(Dataset entries)
▬▬▬▬▬▬

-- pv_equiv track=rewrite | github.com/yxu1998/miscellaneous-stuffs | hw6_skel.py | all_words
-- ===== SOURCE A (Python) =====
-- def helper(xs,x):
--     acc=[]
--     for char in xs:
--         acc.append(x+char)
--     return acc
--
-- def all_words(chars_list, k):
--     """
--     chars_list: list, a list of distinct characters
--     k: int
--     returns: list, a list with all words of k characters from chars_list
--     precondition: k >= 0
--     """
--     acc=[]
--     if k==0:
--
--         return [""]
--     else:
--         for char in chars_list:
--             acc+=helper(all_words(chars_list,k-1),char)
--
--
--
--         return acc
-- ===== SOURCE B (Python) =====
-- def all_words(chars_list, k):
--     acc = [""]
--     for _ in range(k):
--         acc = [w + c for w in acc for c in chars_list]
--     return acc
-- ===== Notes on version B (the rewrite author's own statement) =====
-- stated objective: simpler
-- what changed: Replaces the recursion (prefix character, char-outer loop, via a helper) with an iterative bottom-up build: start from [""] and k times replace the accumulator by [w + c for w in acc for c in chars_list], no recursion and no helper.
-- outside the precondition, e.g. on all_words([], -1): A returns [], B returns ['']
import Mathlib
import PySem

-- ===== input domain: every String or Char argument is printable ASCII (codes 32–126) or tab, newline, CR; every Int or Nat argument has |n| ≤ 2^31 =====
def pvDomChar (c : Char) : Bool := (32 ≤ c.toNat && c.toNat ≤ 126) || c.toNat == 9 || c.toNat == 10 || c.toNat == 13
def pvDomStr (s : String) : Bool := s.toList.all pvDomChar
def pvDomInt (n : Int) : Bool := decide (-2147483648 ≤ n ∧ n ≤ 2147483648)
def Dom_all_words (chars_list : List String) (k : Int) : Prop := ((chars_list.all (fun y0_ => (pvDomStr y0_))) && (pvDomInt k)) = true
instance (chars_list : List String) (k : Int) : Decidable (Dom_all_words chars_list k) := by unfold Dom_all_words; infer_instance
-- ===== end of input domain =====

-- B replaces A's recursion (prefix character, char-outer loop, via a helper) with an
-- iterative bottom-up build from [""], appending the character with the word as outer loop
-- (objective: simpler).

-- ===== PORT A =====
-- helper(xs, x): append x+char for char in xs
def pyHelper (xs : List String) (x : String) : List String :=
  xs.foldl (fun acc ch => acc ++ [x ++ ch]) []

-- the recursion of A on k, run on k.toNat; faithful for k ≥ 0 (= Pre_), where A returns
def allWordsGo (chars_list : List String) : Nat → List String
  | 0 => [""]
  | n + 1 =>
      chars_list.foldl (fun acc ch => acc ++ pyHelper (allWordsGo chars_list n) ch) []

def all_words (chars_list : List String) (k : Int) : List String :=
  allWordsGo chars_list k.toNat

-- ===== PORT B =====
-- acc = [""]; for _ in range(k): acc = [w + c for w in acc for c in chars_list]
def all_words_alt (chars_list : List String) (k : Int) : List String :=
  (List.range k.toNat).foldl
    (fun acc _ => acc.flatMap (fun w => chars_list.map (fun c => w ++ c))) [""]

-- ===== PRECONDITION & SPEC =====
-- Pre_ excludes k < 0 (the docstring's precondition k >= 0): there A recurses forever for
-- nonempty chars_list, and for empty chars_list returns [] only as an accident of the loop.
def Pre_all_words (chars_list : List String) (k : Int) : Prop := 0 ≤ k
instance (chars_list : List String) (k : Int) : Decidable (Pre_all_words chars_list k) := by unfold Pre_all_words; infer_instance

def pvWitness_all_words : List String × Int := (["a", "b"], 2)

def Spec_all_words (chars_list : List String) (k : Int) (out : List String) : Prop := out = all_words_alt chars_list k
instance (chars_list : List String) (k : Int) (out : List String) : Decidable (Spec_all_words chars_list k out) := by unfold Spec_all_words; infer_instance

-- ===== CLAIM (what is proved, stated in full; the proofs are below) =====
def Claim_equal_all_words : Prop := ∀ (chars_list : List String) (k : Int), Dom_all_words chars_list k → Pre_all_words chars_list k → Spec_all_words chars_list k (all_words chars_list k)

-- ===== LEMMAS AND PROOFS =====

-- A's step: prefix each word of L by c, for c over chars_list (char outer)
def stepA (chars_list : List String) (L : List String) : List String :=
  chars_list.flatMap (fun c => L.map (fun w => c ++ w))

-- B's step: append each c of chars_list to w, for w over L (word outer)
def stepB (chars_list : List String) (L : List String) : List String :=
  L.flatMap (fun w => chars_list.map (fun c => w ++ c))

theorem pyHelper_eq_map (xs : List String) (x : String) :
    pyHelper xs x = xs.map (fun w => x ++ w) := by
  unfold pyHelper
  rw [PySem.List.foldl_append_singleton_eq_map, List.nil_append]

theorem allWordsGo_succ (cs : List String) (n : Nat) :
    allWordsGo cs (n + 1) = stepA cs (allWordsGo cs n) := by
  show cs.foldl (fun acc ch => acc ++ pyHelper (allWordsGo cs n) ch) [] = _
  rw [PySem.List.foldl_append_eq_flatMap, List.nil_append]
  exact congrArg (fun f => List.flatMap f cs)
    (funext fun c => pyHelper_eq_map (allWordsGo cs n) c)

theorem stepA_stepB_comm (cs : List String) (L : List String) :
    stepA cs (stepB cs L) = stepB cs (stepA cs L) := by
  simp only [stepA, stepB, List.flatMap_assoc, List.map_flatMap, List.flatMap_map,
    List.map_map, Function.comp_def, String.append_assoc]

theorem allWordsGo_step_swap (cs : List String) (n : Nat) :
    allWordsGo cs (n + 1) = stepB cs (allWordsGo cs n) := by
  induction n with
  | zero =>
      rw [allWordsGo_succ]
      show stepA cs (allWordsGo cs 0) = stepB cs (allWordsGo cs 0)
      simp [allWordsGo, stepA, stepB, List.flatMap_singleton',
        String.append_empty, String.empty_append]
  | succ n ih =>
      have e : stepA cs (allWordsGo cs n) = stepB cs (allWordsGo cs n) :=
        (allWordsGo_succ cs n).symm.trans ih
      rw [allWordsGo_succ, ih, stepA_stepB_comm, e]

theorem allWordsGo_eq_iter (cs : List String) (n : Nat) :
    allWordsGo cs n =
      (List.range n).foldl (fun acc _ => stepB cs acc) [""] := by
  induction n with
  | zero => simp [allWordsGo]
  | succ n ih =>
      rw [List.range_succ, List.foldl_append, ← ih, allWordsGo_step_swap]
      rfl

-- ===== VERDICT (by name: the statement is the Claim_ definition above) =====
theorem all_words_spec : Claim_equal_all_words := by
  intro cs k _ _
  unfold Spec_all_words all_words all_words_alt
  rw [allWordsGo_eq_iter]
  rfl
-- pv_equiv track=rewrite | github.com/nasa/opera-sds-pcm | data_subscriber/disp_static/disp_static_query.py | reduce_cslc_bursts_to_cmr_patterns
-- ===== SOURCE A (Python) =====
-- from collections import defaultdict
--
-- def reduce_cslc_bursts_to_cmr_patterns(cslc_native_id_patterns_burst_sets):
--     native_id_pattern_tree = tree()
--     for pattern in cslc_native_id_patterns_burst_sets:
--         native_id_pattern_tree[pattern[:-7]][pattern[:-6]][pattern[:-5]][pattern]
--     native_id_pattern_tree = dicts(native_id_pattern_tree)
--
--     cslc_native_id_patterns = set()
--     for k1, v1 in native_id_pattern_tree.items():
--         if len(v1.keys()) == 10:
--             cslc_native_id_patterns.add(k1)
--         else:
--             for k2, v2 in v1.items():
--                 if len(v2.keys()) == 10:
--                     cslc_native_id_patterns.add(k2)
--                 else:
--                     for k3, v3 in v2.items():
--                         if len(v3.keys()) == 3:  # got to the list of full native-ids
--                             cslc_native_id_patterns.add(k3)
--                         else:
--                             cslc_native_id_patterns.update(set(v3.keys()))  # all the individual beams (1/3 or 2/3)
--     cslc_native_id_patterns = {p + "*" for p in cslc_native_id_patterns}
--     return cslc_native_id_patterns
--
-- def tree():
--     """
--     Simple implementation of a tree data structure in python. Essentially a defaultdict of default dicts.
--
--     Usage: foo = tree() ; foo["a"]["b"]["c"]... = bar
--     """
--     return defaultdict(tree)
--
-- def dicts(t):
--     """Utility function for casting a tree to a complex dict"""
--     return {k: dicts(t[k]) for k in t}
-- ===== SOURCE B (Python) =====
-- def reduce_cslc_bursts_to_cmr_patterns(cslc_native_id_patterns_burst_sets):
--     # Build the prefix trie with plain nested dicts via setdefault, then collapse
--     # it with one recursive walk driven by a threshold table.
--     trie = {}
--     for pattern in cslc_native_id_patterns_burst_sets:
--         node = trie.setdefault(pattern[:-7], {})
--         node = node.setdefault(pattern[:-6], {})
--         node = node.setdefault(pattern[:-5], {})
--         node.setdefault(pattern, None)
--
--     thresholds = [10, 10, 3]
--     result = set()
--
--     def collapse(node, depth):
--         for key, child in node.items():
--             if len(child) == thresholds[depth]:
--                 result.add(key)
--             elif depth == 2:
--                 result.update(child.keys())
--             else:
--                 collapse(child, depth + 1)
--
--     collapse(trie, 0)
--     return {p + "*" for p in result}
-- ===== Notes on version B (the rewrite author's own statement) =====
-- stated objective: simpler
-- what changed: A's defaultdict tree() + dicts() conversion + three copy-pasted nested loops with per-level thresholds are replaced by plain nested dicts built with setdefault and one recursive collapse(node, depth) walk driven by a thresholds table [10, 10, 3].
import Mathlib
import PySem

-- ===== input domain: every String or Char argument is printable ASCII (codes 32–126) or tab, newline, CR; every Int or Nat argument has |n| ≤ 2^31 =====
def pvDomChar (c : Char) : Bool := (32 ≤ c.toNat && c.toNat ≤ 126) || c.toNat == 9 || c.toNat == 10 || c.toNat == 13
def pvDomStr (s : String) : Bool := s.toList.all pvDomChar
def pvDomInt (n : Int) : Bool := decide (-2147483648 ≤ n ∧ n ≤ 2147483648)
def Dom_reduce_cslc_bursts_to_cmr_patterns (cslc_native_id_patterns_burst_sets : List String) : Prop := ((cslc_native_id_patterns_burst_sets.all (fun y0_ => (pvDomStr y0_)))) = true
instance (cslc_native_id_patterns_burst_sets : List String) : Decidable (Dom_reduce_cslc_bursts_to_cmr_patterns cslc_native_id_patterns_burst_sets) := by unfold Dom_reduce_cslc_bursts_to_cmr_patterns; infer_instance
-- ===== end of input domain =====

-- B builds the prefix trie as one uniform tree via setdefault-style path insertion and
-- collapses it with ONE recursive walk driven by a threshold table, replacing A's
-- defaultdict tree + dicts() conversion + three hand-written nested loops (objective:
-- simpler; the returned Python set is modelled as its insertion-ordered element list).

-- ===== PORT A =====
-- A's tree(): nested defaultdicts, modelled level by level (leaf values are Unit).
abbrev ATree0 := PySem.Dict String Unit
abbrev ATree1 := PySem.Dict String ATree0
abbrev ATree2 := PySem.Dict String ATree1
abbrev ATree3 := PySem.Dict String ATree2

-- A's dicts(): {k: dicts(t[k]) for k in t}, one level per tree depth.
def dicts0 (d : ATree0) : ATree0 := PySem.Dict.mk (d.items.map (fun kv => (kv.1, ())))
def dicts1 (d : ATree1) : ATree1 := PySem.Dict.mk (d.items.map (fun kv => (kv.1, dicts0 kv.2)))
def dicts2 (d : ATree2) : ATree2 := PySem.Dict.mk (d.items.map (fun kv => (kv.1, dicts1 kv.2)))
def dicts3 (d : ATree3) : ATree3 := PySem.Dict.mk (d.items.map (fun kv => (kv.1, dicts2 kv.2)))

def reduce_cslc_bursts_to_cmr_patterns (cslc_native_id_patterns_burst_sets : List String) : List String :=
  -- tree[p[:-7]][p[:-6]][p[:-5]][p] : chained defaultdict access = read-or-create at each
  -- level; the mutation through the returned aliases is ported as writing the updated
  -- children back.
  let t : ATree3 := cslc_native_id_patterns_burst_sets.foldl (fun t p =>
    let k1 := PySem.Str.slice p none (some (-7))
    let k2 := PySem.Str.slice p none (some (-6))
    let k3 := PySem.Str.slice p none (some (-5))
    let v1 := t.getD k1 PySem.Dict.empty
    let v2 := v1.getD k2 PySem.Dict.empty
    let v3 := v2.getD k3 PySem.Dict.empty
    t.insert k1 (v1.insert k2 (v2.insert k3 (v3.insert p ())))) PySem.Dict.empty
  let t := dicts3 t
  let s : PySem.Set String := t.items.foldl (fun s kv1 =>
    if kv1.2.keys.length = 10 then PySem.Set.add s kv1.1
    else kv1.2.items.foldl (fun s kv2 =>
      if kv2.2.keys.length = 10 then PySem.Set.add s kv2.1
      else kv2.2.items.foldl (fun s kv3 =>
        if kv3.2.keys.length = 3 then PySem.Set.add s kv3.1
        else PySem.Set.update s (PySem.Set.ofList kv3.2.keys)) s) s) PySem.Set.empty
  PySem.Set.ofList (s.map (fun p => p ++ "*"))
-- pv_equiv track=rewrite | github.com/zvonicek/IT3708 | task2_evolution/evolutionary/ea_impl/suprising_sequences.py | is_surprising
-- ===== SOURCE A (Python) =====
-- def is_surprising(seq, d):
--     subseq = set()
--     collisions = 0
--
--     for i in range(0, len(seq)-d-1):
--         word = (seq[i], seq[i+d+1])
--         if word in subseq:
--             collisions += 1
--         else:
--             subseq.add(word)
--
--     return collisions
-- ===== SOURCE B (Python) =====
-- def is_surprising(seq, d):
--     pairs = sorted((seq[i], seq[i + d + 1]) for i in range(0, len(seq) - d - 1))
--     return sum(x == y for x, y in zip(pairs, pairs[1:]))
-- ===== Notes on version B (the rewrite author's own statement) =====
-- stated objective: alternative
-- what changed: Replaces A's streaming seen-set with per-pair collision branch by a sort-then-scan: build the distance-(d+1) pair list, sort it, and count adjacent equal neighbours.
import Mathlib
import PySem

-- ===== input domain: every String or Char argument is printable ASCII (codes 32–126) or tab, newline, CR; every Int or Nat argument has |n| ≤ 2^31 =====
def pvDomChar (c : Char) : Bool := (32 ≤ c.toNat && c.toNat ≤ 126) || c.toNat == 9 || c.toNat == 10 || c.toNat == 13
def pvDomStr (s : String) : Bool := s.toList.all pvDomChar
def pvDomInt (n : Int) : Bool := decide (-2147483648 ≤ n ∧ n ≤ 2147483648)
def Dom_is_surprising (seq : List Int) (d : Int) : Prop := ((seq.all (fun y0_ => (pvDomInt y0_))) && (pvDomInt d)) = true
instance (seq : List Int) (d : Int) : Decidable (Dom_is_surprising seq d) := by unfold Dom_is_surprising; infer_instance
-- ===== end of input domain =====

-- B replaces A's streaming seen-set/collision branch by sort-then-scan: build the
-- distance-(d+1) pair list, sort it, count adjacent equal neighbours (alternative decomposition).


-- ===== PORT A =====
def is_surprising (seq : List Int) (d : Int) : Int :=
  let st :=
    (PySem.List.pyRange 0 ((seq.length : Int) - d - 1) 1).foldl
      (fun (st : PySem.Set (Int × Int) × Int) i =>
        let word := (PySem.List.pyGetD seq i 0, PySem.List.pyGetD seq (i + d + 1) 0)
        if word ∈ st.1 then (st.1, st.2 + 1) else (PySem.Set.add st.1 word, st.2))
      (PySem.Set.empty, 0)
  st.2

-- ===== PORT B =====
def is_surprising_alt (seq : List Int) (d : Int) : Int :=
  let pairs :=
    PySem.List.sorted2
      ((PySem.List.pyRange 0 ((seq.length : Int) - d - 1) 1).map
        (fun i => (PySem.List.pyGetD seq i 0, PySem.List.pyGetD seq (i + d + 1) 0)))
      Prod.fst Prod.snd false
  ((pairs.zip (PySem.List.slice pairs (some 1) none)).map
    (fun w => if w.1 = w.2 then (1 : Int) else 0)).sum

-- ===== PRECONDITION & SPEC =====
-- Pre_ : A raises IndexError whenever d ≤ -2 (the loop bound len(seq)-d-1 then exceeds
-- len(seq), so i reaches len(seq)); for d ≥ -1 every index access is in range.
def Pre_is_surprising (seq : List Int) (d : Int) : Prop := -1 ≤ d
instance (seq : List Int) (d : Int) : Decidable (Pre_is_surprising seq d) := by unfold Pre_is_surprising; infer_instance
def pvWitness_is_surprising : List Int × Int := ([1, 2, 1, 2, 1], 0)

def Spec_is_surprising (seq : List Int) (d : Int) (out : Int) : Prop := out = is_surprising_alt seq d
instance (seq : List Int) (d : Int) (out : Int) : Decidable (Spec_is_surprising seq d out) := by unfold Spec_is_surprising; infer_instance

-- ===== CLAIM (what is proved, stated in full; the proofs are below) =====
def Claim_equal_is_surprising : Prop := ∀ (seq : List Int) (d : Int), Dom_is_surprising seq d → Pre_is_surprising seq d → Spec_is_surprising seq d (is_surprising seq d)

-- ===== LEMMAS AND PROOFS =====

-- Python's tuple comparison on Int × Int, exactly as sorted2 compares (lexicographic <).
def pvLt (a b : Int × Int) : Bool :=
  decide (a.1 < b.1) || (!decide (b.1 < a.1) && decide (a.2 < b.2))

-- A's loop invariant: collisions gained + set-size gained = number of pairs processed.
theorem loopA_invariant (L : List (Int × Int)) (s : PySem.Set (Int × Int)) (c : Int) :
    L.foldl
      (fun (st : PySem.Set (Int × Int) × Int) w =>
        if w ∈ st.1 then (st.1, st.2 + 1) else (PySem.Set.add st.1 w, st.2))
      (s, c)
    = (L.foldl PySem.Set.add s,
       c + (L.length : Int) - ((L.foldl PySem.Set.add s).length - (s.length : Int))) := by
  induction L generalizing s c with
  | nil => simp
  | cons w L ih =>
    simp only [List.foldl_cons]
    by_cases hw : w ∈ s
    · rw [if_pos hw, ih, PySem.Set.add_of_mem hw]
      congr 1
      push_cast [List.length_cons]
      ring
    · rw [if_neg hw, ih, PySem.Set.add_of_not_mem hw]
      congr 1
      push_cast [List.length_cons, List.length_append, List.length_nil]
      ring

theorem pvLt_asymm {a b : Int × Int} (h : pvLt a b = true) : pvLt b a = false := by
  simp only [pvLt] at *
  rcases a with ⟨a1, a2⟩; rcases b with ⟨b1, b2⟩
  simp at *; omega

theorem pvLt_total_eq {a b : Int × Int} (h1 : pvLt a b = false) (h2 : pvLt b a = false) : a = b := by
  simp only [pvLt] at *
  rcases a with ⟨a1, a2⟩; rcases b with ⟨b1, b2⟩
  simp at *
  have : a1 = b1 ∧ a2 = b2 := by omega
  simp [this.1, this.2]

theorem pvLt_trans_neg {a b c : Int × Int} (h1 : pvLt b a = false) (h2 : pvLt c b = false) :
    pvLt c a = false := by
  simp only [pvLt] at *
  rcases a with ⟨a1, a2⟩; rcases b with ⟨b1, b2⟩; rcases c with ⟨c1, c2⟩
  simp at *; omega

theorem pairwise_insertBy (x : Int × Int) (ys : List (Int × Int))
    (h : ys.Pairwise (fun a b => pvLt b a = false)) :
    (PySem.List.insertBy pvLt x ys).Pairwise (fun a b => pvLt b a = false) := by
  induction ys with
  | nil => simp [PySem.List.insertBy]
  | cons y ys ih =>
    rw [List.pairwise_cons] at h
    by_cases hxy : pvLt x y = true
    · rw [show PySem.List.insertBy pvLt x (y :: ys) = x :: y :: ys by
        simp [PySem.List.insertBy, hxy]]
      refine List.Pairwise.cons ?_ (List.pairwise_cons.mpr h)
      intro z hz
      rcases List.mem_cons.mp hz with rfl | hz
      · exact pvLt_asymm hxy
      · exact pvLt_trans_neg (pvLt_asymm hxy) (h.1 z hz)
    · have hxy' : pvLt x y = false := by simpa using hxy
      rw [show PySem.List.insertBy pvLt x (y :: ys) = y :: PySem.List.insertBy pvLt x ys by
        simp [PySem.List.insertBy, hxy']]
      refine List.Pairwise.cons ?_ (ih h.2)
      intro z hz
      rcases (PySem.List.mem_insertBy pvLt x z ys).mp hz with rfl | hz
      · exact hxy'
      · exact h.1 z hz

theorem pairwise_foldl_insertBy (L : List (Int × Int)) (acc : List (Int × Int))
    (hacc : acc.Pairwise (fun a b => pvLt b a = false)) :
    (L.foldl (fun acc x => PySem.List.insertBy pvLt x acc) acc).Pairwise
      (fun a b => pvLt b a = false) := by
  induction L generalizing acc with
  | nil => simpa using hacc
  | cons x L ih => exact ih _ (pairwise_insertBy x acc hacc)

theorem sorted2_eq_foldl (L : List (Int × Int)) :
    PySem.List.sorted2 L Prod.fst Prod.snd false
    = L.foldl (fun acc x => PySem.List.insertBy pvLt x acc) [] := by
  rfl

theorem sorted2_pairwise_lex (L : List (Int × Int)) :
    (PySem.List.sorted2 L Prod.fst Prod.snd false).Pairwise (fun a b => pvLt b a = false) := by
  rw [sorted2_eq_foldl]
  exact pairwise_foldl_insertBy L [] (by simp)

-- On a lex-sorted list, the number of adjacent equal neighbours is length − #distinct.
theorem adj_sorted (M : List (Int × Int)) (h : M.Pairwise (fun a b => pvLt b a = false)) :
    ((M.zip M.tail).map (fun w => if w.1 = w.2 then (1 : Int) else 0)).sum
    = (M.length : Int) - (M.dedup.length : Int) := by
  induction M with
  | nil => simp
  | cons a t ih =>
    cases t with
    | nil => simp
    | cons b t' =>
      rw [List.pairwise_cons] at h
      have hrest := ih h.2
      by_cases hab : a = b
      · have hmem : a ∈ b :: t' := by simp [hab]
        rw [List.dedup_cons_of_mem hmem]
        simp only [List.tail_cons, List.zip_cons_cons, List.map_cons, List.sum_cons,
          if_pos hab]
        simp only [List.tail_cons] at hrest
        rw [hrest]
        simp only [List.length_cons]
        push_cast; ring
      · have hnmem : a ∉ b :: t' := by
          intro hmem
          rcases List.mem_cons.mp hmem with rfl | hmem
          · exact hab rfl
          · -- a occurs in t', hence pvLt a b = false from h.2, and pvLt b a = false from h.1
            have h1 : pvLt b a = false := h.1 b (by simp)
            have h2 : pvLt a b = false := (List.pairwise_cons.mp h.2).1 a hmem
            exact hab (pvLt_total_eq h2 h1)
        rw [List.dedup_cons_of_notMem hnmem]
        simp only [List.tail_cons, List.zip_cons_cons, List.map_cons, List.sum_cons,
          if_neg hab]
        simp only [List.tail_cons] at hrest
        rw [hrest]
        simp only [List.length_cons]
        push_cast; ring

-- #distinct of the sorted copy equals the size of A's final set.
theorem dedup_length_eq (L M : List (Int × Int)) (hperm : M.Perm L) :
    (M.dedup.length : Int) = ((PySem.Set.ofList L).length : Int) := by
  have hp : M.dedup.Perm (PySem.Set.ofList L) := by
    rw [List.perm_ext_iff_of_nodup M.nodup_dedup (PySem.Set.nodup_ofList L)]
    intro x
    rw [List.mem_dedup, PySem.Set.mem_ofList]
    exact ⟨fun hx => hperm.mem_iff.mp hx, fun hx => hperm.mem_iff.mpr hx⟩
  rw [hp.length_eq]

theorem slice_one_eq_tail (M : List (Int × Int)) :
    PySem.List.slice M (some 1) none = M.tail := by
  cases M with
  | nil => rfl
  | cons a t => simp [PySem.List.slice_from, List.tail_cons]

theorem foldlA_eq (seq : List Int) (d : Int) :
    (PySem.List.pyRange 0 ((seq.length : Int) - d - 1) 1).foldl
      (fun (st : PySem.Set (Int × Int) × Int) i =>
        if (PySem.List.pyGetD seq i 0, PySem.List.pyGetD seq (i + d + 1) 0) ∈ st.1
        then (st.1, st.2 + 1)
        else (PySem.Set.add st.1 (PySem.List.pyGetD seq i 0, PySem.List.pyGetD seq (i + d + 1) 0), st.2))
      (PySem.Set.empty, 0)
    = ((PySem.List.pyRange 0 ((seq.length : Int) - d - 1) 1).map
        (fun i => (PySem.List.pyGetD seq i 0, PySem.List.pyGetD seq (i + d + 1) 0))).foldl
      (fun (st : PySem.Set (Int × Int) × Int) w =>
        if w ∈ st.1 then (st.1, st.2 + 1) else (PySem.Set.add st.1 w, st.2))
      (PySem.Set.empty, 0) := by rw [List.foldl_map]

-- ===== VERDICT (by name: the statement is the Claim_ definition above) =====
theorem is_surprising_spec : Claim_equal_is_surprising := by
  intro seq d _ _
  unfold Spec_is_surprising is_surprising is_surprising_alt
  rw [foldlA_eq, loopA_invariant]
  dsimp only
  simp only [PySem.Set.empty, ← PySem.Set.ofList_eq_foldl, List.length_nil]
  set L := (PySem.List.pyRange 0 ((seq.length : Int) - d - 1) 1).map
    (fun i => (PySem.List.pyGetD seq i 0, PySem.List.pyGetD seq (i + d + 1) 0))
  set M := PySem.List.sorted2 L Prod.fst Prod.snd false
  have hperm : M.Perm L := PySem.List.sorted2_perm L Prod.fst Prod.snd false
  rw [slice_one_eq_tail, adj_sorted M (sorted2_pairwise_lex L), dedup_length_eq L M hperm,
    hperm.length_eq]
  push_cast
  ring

▬▬▬▬▬▬

What is being asked: Copy all the lines from the data above that hold the word "nested".

Output of the task:
--     # Build the prefix trie with plain nested dicts via setdefault, then collapse
-- what changed: A's defaultdict tree() + dicts() conversion + three copy-pasted nested loops with per-level thresholds are replaced by plain nested dicts built with setdefault and one recursive collapse(node, depth) walk driven by a thresholds table [10, 10, 3].
-- defaultdict tree + dicts() conversion + three hand-written nested loops (objective:
-- A's tree(): nested defaultdicts, modelled level by level (leaf values are Unit).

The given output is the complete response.